Barcelona is an ideal city for an analysis of tourism; it has been known as a tourist destination since the early 1900s. The government established a Commission for the Attraction of Foreigners and Tourists in 1906 and aimed to build up the city as a tourist destination known as the “Pearl of Mediterranean”. Its importance as a tourist destination only increased after the Summer Olympic Games of 1992. According to the Annual Tourism Sector of Barcelona Report 2014, the total number of overnight tourists who stayed in hotel accommodation reached more than 7.5 million, ranking as the 20th most-visited city in the world. In 2017, this number rose to nearly 9 million. Currently, according to the local government of Barcelona, tourism accounts for about 12% of the city’s GDP and generates approximately 9% of employment in Barcelona.

This paper extracted data from a global Foursquare check-in dataset (Yang et al. 2016). The studied area includes the inner area of the Barcelona Metropolitan Region (RMB), due to the monitoring range of Foursquare data (Fig. 1) which is slightly larger than the first zone of the RMB. The first zone is also called the Metropolitan Area of Barcelona (AMB), which comprises 36 municipalities. According to the official statistics, the population was 3,239,337 in 2014, about half of whom lived in the city of Barcelona. The land uses of Barcelona city is highly mixed. Most check-ins, 57,764 items, occurred in Barcelona city (Fig. 1). Other than Barcelona, only four cities in the region have more than 1000 check-ins: L’Hospitalet de Llobregat, El Prat de Llobregat, Badalona, Sant Cugat del Vallés and Conellà de Llobregat.

Fig. 1

Source: Authors

Distribution of check-ins in Barcelona Metropolitan Region.

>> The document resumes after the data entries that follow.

lemma max_getD_eq {V : List Int} {M : Int} (hmem : M ∈ V) (hub : ∀ x ∈ V, x ≤ M) :
    (PySem.List.max? V (fun x => x)).getD 0 = M := by
  cases h : PySem.List.max? V (fun x => x) with
  | none => exact absurd ((PySem.List.max?_eq_none_iff V _).1 h ▸ hmem) (List.not_mem_nil)
  | some m =>
    simp only [Option.getD_some]
    exact le_antisymm (hub m (PySem.List.max?_mem h)) (PySem.List.max?_isMax h M hmem)

lemma min_getD_eq {V : List Int} {M : Int} (hmem : M ∈ V) (hlb : ∀ x ∈ V, M ≤ x) :
    (PySem.List.min? V (fun x => x)).getD 0 = M := by
  cases h : PySem.List.min? V (fun x => x) with
  | none => exact absurd ((PySem.List.min?_eq_none_iff V _).1 h ▸ hmem) (List.not_mem_nil)
  | some m =>
    simp only [Option.getD_some]
    exact le_antisymm (PySem.List.min?_isMin h M hmem) (hlb m (PySem.List.min?_mem h))

-- replacing the image of one element of a Nodup list swaps one occurrence in the multiset of images
lemma count_map_update {α : Type} [DecidableEq α] {l : List α} (hnd : l.Nodup) {c : α}
    (hc : c ∈ l) (f f' : α → Int) (hff : ∀ a ∈ l, a ≠ c → f' a = f a) (w : Int) :
    ((l.map f').count w : Int) + (if f c = w then 1 else 0)
      = ((l.map f).count w : Int) + (if f' c = w then 1 else 0) := by
  induction l with
  | nil => cases hc
  | cons x t ih =>
    rcases List.nodup_cons.1 hnd with ⟨hx, hndt⟩
    rcases List.mem_cons.1 hc with rfl | hct
    · have hmap : t.map f' = t.map f := by
        apply List.map_congr_left
        intro a ha
        exact hff a (List.mem_cons_of_mem _ ha) (fun h => hx (h ▸ ha))
      simp only [List.map_cons, List.count_cons, hmap, beq_iff_eq]
      push_cast
      split_ifs <;> omega
    · have hxc : x ≠ c := fun h => hx (h ▸ hct)
      have ihh := ih hndt hct (fun a ha hane => hff a (List.mem_cons_of_mem _ ha) hane)
      simp only [List.map_cons, List.count_cons, hff x (List.mem_cons_self) hxc, beq_iff_eq]
      push_cast
      split_ifs at ihh ⊢ <;> omega

lemma two_le_count_map {α : Type} [DecidableEq α] {l : List α} {a b : α} {w : Int}
    (hnd : l.Nodup) (ha : a ∈ l) (hb : b ∈ l) (hab : a ≠ b) (f : α → Int)
    (hfa : f a = w) (hfb : f b = w) : 2 ≤ (l.map f).count w := by
  induction l with
  | nil => cases ha
  | cons x t ih =>
    rcases List.nodup_cons.1 hnd with ⟨hx, hndt⟩
    rcases List.mem_cons.1 ha with rfl | hat
    · have hbt : b ∈ t := (List.mem_cons.1 hb).resolve_left (fun h => hab h.symm)
      simp [hfa]
      exact ⟨b, hbt, hfb⟩
    · rcases List.mem_cons.1 hb with rfl | hbt
      · simp [hfb]
        exact ⟨a, hat, hfa⟩
      · have h2 := ih hndt hat hbt
        simp only [List.map_cons, List.count_cons, beq_iff_eq]
        split_ifs <;> omega

lemma exists_second {α : Type} [DecidableEq α] {l : List α} {c : α} {w : Int} {f : α → Int}
    (hnd : l.Nodup) (hc : c ∈ l) (hfc : f c = w) (h2 : 2 ≤ (l.map f).count w) :
    ∃ a ∈ l, a ≠ c ∧ f a = w := by
  induction l with
  | nil => cases hc
  | cons x t ih =>
    rcases List.nodup_cons.1 hnd with ⟨hx, hndt⟩
    rcases List.mem_cons.1 hc with rfl | hct
    · have h1 : ∃ a ∈ t, f a = w := by
        simp [hfc] at h2
        exact h2
      obtain ⟨y, hy, hfy⟩ := h1
      exact ⟨y, List.mem_cons_of_mem _ hy, fun h => hx (h ▸ hy), hfy⟩
    · by_cases hfx : f x = w
      · exact ⟨x, List.mem_cons_self, fun h => hx (h ▸ hct), hfx⟩
      · have h2' : 2 ≤ (t.map f).count w := by
          simp only [List.map_cons, List.count_cons, beq_iff_eq, if_neg hfx] at h2
          omega
        obtain ⟨a, hat, hac, hfa⟩ := ih hndt hct h2'
        exact ⟨a, List.mem_cons_of_mem _ hat, hac, hfa⟩

lemma mem_pvVals {p : List Char} {x : Int} :
    x ∈ pvVals p ↔ ∃ a ∈ PySem.Set.ofList p, (p.count a : Int) = x := by
  rw [pvVals_eq]
  exact List.mem_map

lemma beauty_from_inv {p : List Char} {cnt : PySem.Dict Int Int} {M m : Int}
    (h : pvInv p cnt M m) (hne : p ≠ []) :
    M - m = (PySem.List.max? (pvVals p) (fun x => x)).getD 0
            - (PySem.List.min? (pvVals p) (fun x => x)).getD 0 := by
  obtain ⟨hM, hub, hm, hlb⟩ := h.2.2 hne
  rw [max_getD_eq hM hub, min_getD_eq hm hlb]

The dataset includes data collected between 2012-04-03 and 2013-09-16. A total of 80,936 check-ins were made by 4527 users in the area of Barcelona. To eliminate noise, users who only checked-in one time in the area were excluded from the dataset. Therefore, 3350 “valid” users with a combined total of 79,798 valid check-ins were included (Table 1).

Table 1 Summary of valid users.

The method for measuring the functional relations of POIs included eight steps: (1) identifying tourist users as a group distinct from local users and classifying all Foursquare POIs into 22 different categories for purpose of analysis; (2) constructing the chronological path of activity of each tourist user based on their check-ins; (3) calculating the number of connections between two categories of POIs using the paths; (4) building a heat map of the matrix of flows; (5) introducing a model of interaction values to investigate the functional relation of these categories; (6) representing the matrix of interaction values in two dimensions through PROXCAL multidimensional scaling (MDS); (7) visualizing the prominent functional relationships via a network graph; (8) comparing the functional proximity with the spatial proximity based on different categories of POIs.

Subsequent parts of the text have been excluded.